Surgical inclusion criteria included tumour resectability, no evidences of metastases or other tumours, a good performance status (PS < 3). All patients underwent a CT scan and a preoperative bronchoscopy was performed in case of voluminous tumours. Preoperative diagnosis was attempted by means of a fine needle aspiration biopsy (FNAB) in all patients.

Postoperatively, all patients had a chest X-ray performed in post day one and after chest drain removal. Chest drains were removed when there was no air-leak detected and <250 ml of pleural fluid drained in 24/hour (Figure 5).

Patients’ follow-up was updated by contacting all those patients known to be alive at the time of their most recent outpatient clinic attendance. Information of patients lost at follow-up was retrieved through the General Register Office. The follow-up ended on the 1 March 2019.

2.8.3 Results

A total of 64 patients were operated on for a SFTP. Twenty-eight patients were males (43.7%) and 36 females (56.3%). Mean age at surgery was 61.7 years (range 35–83 years). Thirty-one (48.4%) patients were smokers or had a history of smoking.

Thirteen patients (20.3%) were symptomatic at diagnosis with predominant symptoms being cough and chest pain. No patients reported a history of asbestos exposure (Table 3).

All patients underwent chest X-rays and CT scans of the chest. Positron emission tomography was performed in 12 cases (18.8%).

Fifty tumours (78.1%) were based on the visceral pleura and 14 (21.9%) arose from the parietal pleura. Thirty-five tumours (54.9%) were pedunculated while 29 (45.3%) were broad based. Among tumours arising from visceral pleura, five (7.8%) showed a prevalent intrapulmonary growth (“inverted fibroma”).

The tumour was right-sided in 30 patients (46.8%) and left-side in 34 (53.2%). The lesions had a median diameter of 60 mm, the smallest tumour was 10 mm at maximum diameter and the largest was 380 mm (interquartile range: IQR-40–130 mm) (Figure 6).

The Charlson comorbidity index (CCI) is reported for all patients in Table 3.

Local excision of the pleural tumour was accomplished in 57 patients (89%). In two (3.1%) cases a wedge resection was performed and in seven patients (10.9%) an anatomical resection was required (three lobectomies, one pneumonectomy and one segmentectomy).

Resection of the SFTP was performed through a thoracotomy in 51 cases (79.7%); VATS in nine cases (14.1%), and sternotomy in four cases (6.2%).

Histologically free margins were obtained in 63 cases (R0 residual disease). No patient was administered a neo-adjuvant or an adjuvant treatment.

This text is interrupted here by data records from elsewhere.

-- pv_equiv track=rewrite | github.com/youmikimm/problem-solved | 프로그래머스/2/42586. 기능개발/기능개발.py | solution
-- ===== SOURCE A (Python) =====
-- import math
-- from collections import deque
--
-- def solution(progresses, speeds):
--     answer = [] # 배포할 작업 개수 배열
--     days_count = [] # 작업완료까지 남은 날짜 배열
--     q = deque()
--
--     for p, s in zip(progresses, speeds):
--         days_count.append(math.ceil((100-p) / s))
--
--     for day in days_count:
--         if len(q) == 0:
--             q.append(day)
--             answer.append(0)
--         else:
--             if q[0] < day:
--                 while q:
--                     q.popleft()
--                     answer[-1] += 1
--                 q.append(day)
--                 answer.append(0)
--             else:
--                 q.append(day)
--
--     while q:
--         q.popleft()
--         answer[-1] += 1
--
--     return answer
-- ===== SOURCE B (Python) =====
-- import math
-- from itertools import accumulate, groupby
--
-- def solution(progresses, speeds):
--     days = [math.ceil((100 - p) / s) for p, s in zip(progresses, speeds)]
--     return [sum(1 for _ in group) for _, group in groupby(accumulate(days, max))]
-- ===== Notes on version B (the rewrite author's own statement) =====
-- stated objective: alternative
-- what changed: Instead of simulating the deploy queue (deque with inner popleft-drain loops keyed on the batch leader), B observes that the answer is exactly the run-length encoding of the prefix-maximum sequence of finish days, and computes it as accumulate(days, max) followed by groupby run lengths.
import Mathlib
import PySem

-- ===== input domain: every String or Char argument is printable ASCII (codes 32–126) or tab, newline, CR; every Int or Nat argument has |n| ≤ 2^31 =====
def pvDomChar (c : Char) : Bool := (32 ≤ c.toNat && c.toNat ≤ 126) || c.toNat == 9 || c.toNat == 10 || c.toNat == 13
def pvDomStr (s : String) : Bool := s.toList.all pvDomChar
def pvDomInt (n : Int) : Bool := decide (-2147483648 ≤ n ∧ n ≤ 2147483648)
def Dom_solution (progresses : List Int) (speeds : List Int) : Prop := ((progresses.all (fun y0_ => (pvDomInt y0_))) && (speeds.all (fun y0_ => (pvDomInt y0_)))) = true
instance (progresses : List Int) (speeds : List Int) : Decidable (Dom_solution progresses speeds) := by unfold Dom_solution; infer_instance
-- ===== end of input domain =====

-- B drops A's queue simulation (deque + inner drain while-loops) entirely: the answer
-- is the run-length encoding of the prefix-maximum sequence of the finish days; objective: alternative.

-- ===== PORT A =====

-- math.ceil((100-p)/s) on Dom (|ints| ≤ 2^31, s ≠ 0): the float quotient's rounding
-- error (≤ |q|·2⁻⁵³ < 2³²·2⁻⁵³) is smaller than the gap 1/|s| ≥ 2⁻³¹ between the true
-- quotient and the next integer, so the float ceil is EXACTLY the integer ceiling
-- ⌈(100-p)/s⌉ = -((p-100) // s); ported as such.
def ceilDays (p s : Int) : Int := -(PySem.Int.floordiv (p - 100) s)

-- the 'answer[-1] += 1' step
def incLast : List Int → List Int
  | [] => []
  | [x] => [x + 1]
  | x :: xs => x :: incLast xs

-- the 'while q: q.popleft(); answer[-1] += 1' drain loops, step for step
def drainA : List Int → List Int → List Int
  | [], ans => ans
  | _ :: t, ans => drainA t (incLast ans)

-- body of A's 'for day in days_count' loop
def stepA (st : List Int × List Int) (day : Int) : List Int × List Int :=
  match st with
  | (q, ans) =>
    match q with
    | [] => ([day], ans ++ [0])
    | h :: _ =>
      if h < day then ([day], drainA q ans ++ [0])
      else (q ++ [day], ans)

def solution (progresses : List Int) (speeds : List Int) : List Int :=
  let daysCount := (progresses.zip speeds).map (fun ps => ceilDays ps.1 ps.2)
  let st := daysCount.foldl stepA ([], [])
  drainA st.1 st.2

-- ===== PORT B =====

-- tail of itertools.accumulate(_, max) after the seed: running maxima
def accRun : Int → List Int → List Int
  | _, [] => []
  | m, e :: r => (max m e) :: accRun (max m e) r

-- itertools.accumulate(days, max)
def accumMax : List Int → List Int
  | [] => []
  | d :: rest => d :: accRun d rest

-- one groupby group: count the current run (key x, count c so far)
def rlGo : Int → Int → List Int → List Int
  | _, c, [] => [c]
  | x, c, y :: ys => if y = x then rlGo x (c + 1) ys else c :: rlGo y 1 ys

-- [sum(1 for _ in group) for _, group in groupby(xs)]
def runLengths : List Int → List Int
  | [] => []
  | x :: xs => rlGo x 1 xs

def solution_alt (progresses : List Int) (speeds : List Int) : List Int :=
  let days := (progresses.zip speeds).map (fun ps => ceilDays ps.1 ps.2)
  runLengths (accumMax days)

-- ===== PRECONDITION & SPEC =====

-- Pre_ excludes exactly the inputs where Python A raises ZeroDivisionError:
-- a zero speed at a position that zip actually pairs with a progress entry.
def Pre_solution (progresses : List Int) (speeds : List Int) : Prop :=
  ∀ s ∈ speeds.take progresses.length, s ≠ 0

instance (progresses : List Int) (speeds : List Int) : Decidable (Pre_solution progresses speeds) := by
  unfold Pre_solution; infer_instance

def pvWitness_solution : List Int × List Int := ([93, 30, 55], [1, 30, 5])

def Spec_solution (progresses : List Int) (speeds : List Int) (out : List Int) : Prop :=
  out = solution_alt progresses speeds

instance (progresses : List Int) (speeds : List Int) (out : List Int) : Decidable (Spec_solution progresses speeds out) := by
  unfold Spec_solution; infer_instance

-- ===== CLAIM =====

def Claim_equal_solution : Prop := ∀ (progresses : List Int) (speeds : List Int),
  Dom_solution progresses speeds → Pre_solution progresses speeds →
  Spec_solution progresses speeds (solution progresses speeds)

-- ===== LEMMAS AND PROOFS =====

-- common reference: batch sizes of days, given the current batch leader and its count so far
def batches : Int → Int → List Int → List Int
  | _, cnt, [] => [cnt]
  | th, cnt, d :: rest => if d ≤ th then batches th (cnt + 1) rest else cnt :: batches d 1 rest

theorem incLast_append (a : List Int) (x : Int) : incLast (a ++ [x]) = a ++ [x + 1] := by
  induction a with
  | nil => rfl
  | cons h t ih =>
    cases t with
    | nil => simp [incLast]
    | cons h2 t2 => simp [incLast] at ih ⊢; exact ih

theorem drainA_append (q : List Int) (a : List Int) (c : Int) :
    drainA q (a ++ [c]) = a ++ [c + q.length] := by
  induction q generalizing c with
  | nil => simp [drainA]
  | cons h t ih =>
    simp only [drainA, incLast_append, ih]
    simp; ring

-- A's loop + final drain computes the batch sizes
theorem loopA (rest : List Int) (q : List Int) (th : Int) (tl : List Int) (ans : List Int)
    (hq : q = th :: tl) :
    (let st := rest.foldl stepA (q, ans ++ [0]); drainA st.1 st.2)
      = ans ++ batches th (q.length : Int) rest := by
  induction rest generalizing q th tl ans with
  | nil =>
    subst hq
    simp [batches, drainA_append]
  | cons day rest ih =>
    subst hq
    by_cases hle : day ≤ th
    · have hA : stepA (th :: tl, ans ++ [0]) day = (th :: tl ++ [day], ans ++ [0]) := by
        simp [stepA, not_lt.mpr hle]
      simp only [List.foldl_cons, hA, batches, if_pos hle]
      have := ih (th :: tl ++ [day]) th (tl ++ [day]) ans rfl
      simpa [add_comm] using this
    · have hlt : th < day := lt_of_not_ge hle
      have hA : stepA (th :: tl, ans ++ [0]) day
          = ([day], (ans ++ [((th :: tl).length : Int)]) ++ [0]) := by
        simp [stepA, hlt, drainA_append]
      simp only [List.foldl_cons, hA, batches, if_neg hle]
      have := ih [day] day [] (ans ++ [((th :: tl).length : Int)]) rfl
      simpa using this

-- B's run-length pass over the running maxima computes the batch sizes
theorem loopB (rest : List Int) (th c : Int) :
    rlGo th c (accRun th rest) = batches th c rest := by
  induction rest generalizing th c with
  | nil => rfl
  | cons e r ih =>
    by_cases hle : e ≤ th
    · have hmax : max th e = th := max_eq_left hle
      simp [accRun, rlGo, hmax, batches, if_pos hle, ih]
    · have hlt : th < e := lt_of_not_ge hle
      have hmax : max th e = e := max_eq_right (le_of_lt hlt)
      simp [accRun, rlGo, hmax, batches, if_neg hle, ne_of_gt hlt, ih]

-- ===== VERDICT =====

theorem solution_spec : Claim_equal_solution := by
  intro progresses speeds _ _
  unfold Spec_solution solution solution_alt
  cases hd : (progresses.zip speeds).map (fun ps => ceilDays ps.1 ps.2) with
  | nil => simp [drainA, accumMax, runLengths]
  | cons d rest =>
    simp only [List.foldl_cons, accumMax, runLengths]
    have h0 : stepA ([], []) d = ([d], ([] : List Int) ++ [0]) := by simp [stepA]
    rw [h0]
    have hA := loopA rest [d] d [] [] rfl
    have hB := loopB rest d 1
    simpa [hB] using hA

Major postoperative complications included two atrial fibrillations, both treated with amiodarone, severe anaemia (two patients) with requirement of blood transfusions, one acute respiratory failure. Minor complications included subcutaneous emphysema (one patient), persistent air-leak from the chest drain (one patient) and atelectasis (one patient).

The histological analysis of the tumours, including Ki67% and mitosis is reported in Table 4.

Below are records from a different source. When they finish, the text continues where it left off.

-- pv_equiv track=rewrite | github.com/clsmith70/AOC | day9/solution.py | get_contiguous_ranges
-- ===== SOURCE A (Python) =====
-- def get_contiguous_ranges(disk_map: list, item: int | str) -> list:
--     # return the slices of contiguous free space on disk
--     ranges = []
--     start = None
--     for index, value in enumerate(disk_map):
--         if value == item:
--             if start is None:
--                 start = index
--         elif start is not None:
--             ranges.append((start, index - 1))
--             start = None
--     if start is not None:
--         ranges.append((start, len(disk_map) - 1))
--
--     return ranges
-- ===== SOURCE B (Python) =====
-- def get_contiguous_ranges(disk_map: list, item: int | str) -> list:
--     # return the slices of contiguous free space on disk
--     ranges = []
--     i, n = 0, len(disk_map)
--     while i < n:
--         if disk_map[i] == item:
--             j = i + 1
--             while j < n and disk_map[j] == item:
--                 j += 1
--             ranges.append((i, j - 1))
--             i = j
--         else:
--             i += 1
--     return ranges
-- ===== Notes on version B (the rewrite author's own statement) =====
-- stated objective: alternative
-- what changed: Replaces A's one-element-at-a-time state machine (start/None sentinel plus a trailing-run closeout after the loop) by an index-based run scanner: an outer while finds the start of a run of item, an inner while advances to its end, and the (start, end) pair is emitted immediately, so no sentinel state or post-loop cleanup exists.
import Mathlib
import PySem

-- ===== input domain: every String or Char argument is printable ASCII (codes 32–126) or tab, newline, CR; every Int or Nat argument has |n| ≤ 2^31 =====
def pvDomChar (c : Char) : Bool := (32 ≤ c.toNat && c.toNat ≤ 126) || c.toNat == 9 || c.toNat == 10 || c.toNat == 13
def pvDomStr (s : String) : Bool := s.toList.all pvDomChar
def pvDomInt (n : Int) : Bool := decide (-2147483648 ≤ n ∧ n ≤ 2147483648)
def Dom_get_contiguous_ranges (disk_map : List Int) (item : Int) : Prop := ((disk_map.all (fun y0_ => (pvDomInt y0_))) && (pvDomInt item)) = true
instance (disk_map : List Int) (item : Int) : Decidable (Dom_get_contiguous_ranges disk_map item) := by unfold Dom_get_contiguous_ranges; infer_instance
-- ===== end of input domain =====

-- B replaces A's start/None state machine by a two-level run-scanning index loop (alternative decomposition, same O(n) cost).

-- ===== PORT A =====
-- A's for-loop over enumerate(disk_map) with state (ranges, start); idx is the enumerate counter
def pvALoop (item : Int) : List Int → Int → List (Int × Int) → Option Int → List (Int × Int) × Option Int
  | [], _, ranges, start => (ranges, start)
  | v :: rest, idx, ranges, start =>
    if v = item then
      match start with
      | none => pvALoop item rest (idx + 1) ranges (some idx)
      | some s => pvALoop item rest (idx + 1) ranges (some s)
    else
      match start with
      | some s => pvALoop item rest (idx + 1) (ranges ++ [(s, idx - 1)]) none
      | none => pvALoop item rest (idx + 1) ranges none

def get_contiguous_ranges (disk_map : List Int) (item : Int) : List (Int × Int) :=
  match pvALoop item disk_map 0 [] none with
  | (ranges, some s) => ranges ++ [(s, (disk_map.length : Int) - 1)]
  | (ranges, none) => ranges

-- ===== PORT B =====
-- Python's inner `while j < n and disk_map[j] == item: j += 1`.
-- disk_map[j] is in range whenever the condition tests it (j < n), so List.getD is exact here.
def pvFindEnd (disk_map : List Int) (item : Int) (n j : Nat) : Nat :=
  if j < n ∧ disk_map.getD j 0 = item then pvFindEnd disk_map item n (j + 1) else j
termination_by n - j
decreasing_by omega

theorem pvFindEnd_ge (disk_map : List Int) (item : Int) (n j : Nat) :
    j ≤ pvFindEnd disk_map item n j := by
  fun_induction pvFindEnd disk_map item n j <;> omega

-- Python's outer `while i < n:` loop; disk_map[i] in range since i < n
def pvBLoop (disk_map : List Int) (item : Int) (n i : Nat) : List (Int × Int) :=
  if i < n then
    if disk_map.getD i 0 = item then
      let j := pvFindEnd disk_map item n (i + 1)
      ((i : Int), (j : Int) - 1) :: pvBLoop disk_map item n j
    else pvBLoop disk_map item n (i + 1)
  else []
termination_by n - i
decreasing_by
  · have := pvFindEnd_ge disk_map item n (i + 1); omega
  · omega

def get_contiguous_ranges_alt (disk_map : List Int) (item : Int) : List (Int × Int) :=
  pvBLoop disk_map item disk_map.length 0

-- ===== PRECONDITION & SPEC =====
def Spec_get_contiguous_ranges (disk_map : List Int) (item : Int) (out : List (Int × Int)) : Prop := out = get_contiguous_ranges_alt disk_map item
instance (disk_map : List Int) (item : Int) (out : List (Int × Int)) : Decidable (Spec_get_contiguous_ranges disk_map item out) := by unfold Spec_get_contiguous_ranges; infer_instance

-- ===== CLAIM (what is proved, stated in full; the proofs are below) =====
def Claim_equal_get_contiguous_ranges : Prop := ∀ (disk_map : List Int) (item : Int), Dom_get_contiguous_ranges disk_map item → Spec_get_contiguous_ranges disk_map item (get_contiguous_ranges disk_map item)

-- ===== LEMMAS AND PROOFS =====

-- reference function: runs of `item`, expressed structurally with takeWhile/dropWhile
def pvR (item : Int) (idx : Int) : List Int → List (Int × Int)
  | [] => []
  | v :: rest =>
    if v = item then
      (idx, idx + ((rest.takeWhile (fun w => w == item)).length : Int)) ::
        pvR item (idx + ((rest.takeWhile (fun w => w == item)).length : Int) + 1)
          (rest.dropWhile (fun w => w == item))
    else pvR item (idx + 1) rest
termination_by l => l.length
decreasing_by
  · have := List.length_dropWhile_le (fun w : Int => w == item) rest
    simp at *; omega
  · simp

def pvFinalize (p : List (Int × Int) × Option Int) (L : Int) : List (Int × Int) :=
  match p.2 with
  | some s => p.1 ++ [(s, L - 1)]
  | none => p.1

theorem pvA_eq_R (item : Int) : ∀ xs : List Int,
    (∀ (idx : Int) (ranges : List (Int × Int)),
      pvFinalize (pvALoop item xs idx ranges none) (idx + xs.length) = ranges ++ pvR item idx xs)
    ∧ (∀ (idx s : Int) (ranges : List (Int × Int)),
      pvFinalize (pvALoop item xs idx ranges (some s)) (idx + xs.length)
        = ranges ++ (s, idx + ((xs.takeWhile (fun w => w == item)).length : Int) - 1) ::
            pvR item (idx + ((xs.takeWhile (fun w => w == item)).length : Int))
              (xs.dropWhile (fun w => w == item))) := by
  intro xs
  induction xs with
  | nil =>
    constructor
    · intro idx ranges; simp [pvALoop, pvFinalize, pvR]
    · intro idx s ranges; simp [pvALoop, pvFinalize, pvR]
  | cons v rest ih =>
    obtain ⟨ihN, ihS⟩ := ih
    constructor
    · intro idx ranges
      by_cases hv : v = item
      · have := ihS (idx + 1) idx ranges
        simp [pvALoop, hv, pvR]
        rw [show idx + ((rest.length : Int) + 1) = (idx + 1) + (rest.length : Int) by ring]
        rw [this]
        congr 2
        · ring_nf
        · congr 1; ring
      · have := ihN (idx + 1) ranges
        simp [pvALoop, hv, pvR]
        rw [show idx + ((rest.length : Int) + 1) = (idx + 1) + (rest.length : Int) by ring]
        rw [this]
    · intro idx s ranges
      by_cases hv : v = item
      · have := ihS (idx + 1) s ranges
        simp [pvALoop, hv]
        rw [show idx + ((rest.length : Int) + 1) = (idx + 1) + (rest.length : Int) by ring]
        rw [this]
        congr 2
        · congr 1; push_cast; ring
        · congr 1; push_cast; ring
      · have := ihN (idx + 1) (ranges ++ [(s, idx - 1)])
        simp [pvALoop, hv]
        rw [show idx + ((rest.length : Int) + 1) = (idx + 1) + (rest.length : Int) by ring]
        rw [this]
        simp [pvR, hv]

theorem pvFindEnd_spec (disk_map : List Int) (item : Int) :
    ∀ j, pvFindEnd disk_map item disk_map.length j
      = j + ((disk_map.drop j).takeWhile (fun w => w == item)).length := by
  intro j
  fun_induction pvFindEnd disk_map item disk_map.length j with
  | case1 j h ih =>
    obtain ⟨hj, hv⟩ := h
    rw [List.drop_eq_getElem_cons hj]
    rw [List.getD_eq_getElem disk_map 0 hj] at hv
    simp [List.takeWhile_cons, hv, ih]
    omega
  | case2 j h =>
    by_cases hj : j < disk_map.length
    · have hv : ¬ disk_map.getD j 0 = item := by tauto
      rw [List.drop_eq_getElem_cons hj]
      rw [List.getD_eq_getElem disk_map 0 hj] at hv
      simp [List.takeWhile_cons, hv]
    · rw [List.drop_eq_nil_of_le (by omega)]; simp

theorem pvDropLenTakeWhile (item : Int) : ∀ l : List Int,
    l.drop ((l.takeWhile (fun w => w == item)).length) = l.dropWhile (fun w => w == item) := by
  intro l
  induction l with
  | nil => simp
  | cons v rest ih =>
    by_cases hv : v = item
    · simp [List.takeWhile_cons, List.dropWhile_cons, hv, ih]
    · simp [List.takeWhile_cons, List.dropWhile_cons, hv]

theorem pvB_eq_R (disk_map : List Int) (item : Int) :
    ∀ i, pvBLoop disk_map item disk_map.length i = pvR item (i : Int) (disk_map.drop i) := by
  intro i
  fun_induction pvBLoop disk_map item disk_map.length i with
  | case1 i hi hv j ih =>
    rw [List.drop_eq_getElem_cons hi]
    rw [List.getD_eq_getElem disk_map 0 hi] at hv
    rw [pvR]
    simp only [hv, if_true, eq_self_iff_true]
    have hj : j = i + 1 + ((disk_map.drop (i + 1)).takeWhile (fun w => w == item)).length :=
      pvFindEnd_spec disk_map item (i + 1)
    have hdrop : disk_map.drop j = (disk_map.drop (i + 1)).dropWhile (fun w => w == item) := by
      rw [hj, ← List.drop_drop, pvDropLenTakeWhile]
    rw [ih, hdrop]
    have hj' : (j : Int)
        = (i : Int) + ((disk_map.drop (i + 1)).takeWhile (fun w => w == item)).length + 1 := by
      rw [hj]; push_cast; ring
    rw [hj']
    norm_num
  | case2 i hi hv ih =>
    rw [List.drop_eq_getElem_cons hi]
    rw [List.getD_eq_getElem disk_map 0 hi] at hv
    rw [pvR]
    simp only [hv, if_neg hv, ih]
    push_cast
    ring_nf
  | case3 i hi =>
    rw [List.drop_eq_nil_of_le (by omega)]
    simp [pvR]

-- ===== VERDICT (by name: the statement is the Claim_ definition above) =====
theorem get_contiguous_ranges_spec : Claim_equal_get_contiguous_ranges := by
  intro disk_map item _
  unfold Spec_get_contiguous_ranges get_contiguous_ranges get_contiguous_ranges_alt
  have hA := (pvA_eq_R item disk_map).1 0 []
  have hB := pvB_eq_R disk_map item 0
  simp only [List.nil_append, zero_add, Nat.cast_zero, List.drop_zero] at hA hB
  rw [hB]
  rcases hE : pvALoop item disk_map 0 [] none with ⟨r, st⟩
  rw [hE] at hA
  cases st
  · simpa [pvFinalize] using hA
  · simpa [pvFinalize] using hA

All patients were evaluated as part of postoperative and oncological follow-up with clinical examination and chest X-ray after one and 6 months. Chest CT scan was performed every year for the first 5 years after surgery. After the first 5 years, an annual chest X-ray was recommended, or at the discretion of the general practitioner in the event of a new onset of symptoms. The annual examination is generally extended up to 15 years due to possible late onset of recurrences.

After a median follow-up of 135 months (IQR 49.2–198), 22 patients died (34.4%) and 42 are alive (65.6%). The mean disease-free interval (DFI) was 28.9 months (range: 8.7–106.1 months). In eight patients (12.5%) a single recurrence was reported while, in one patient two consecutive recurrences were identified.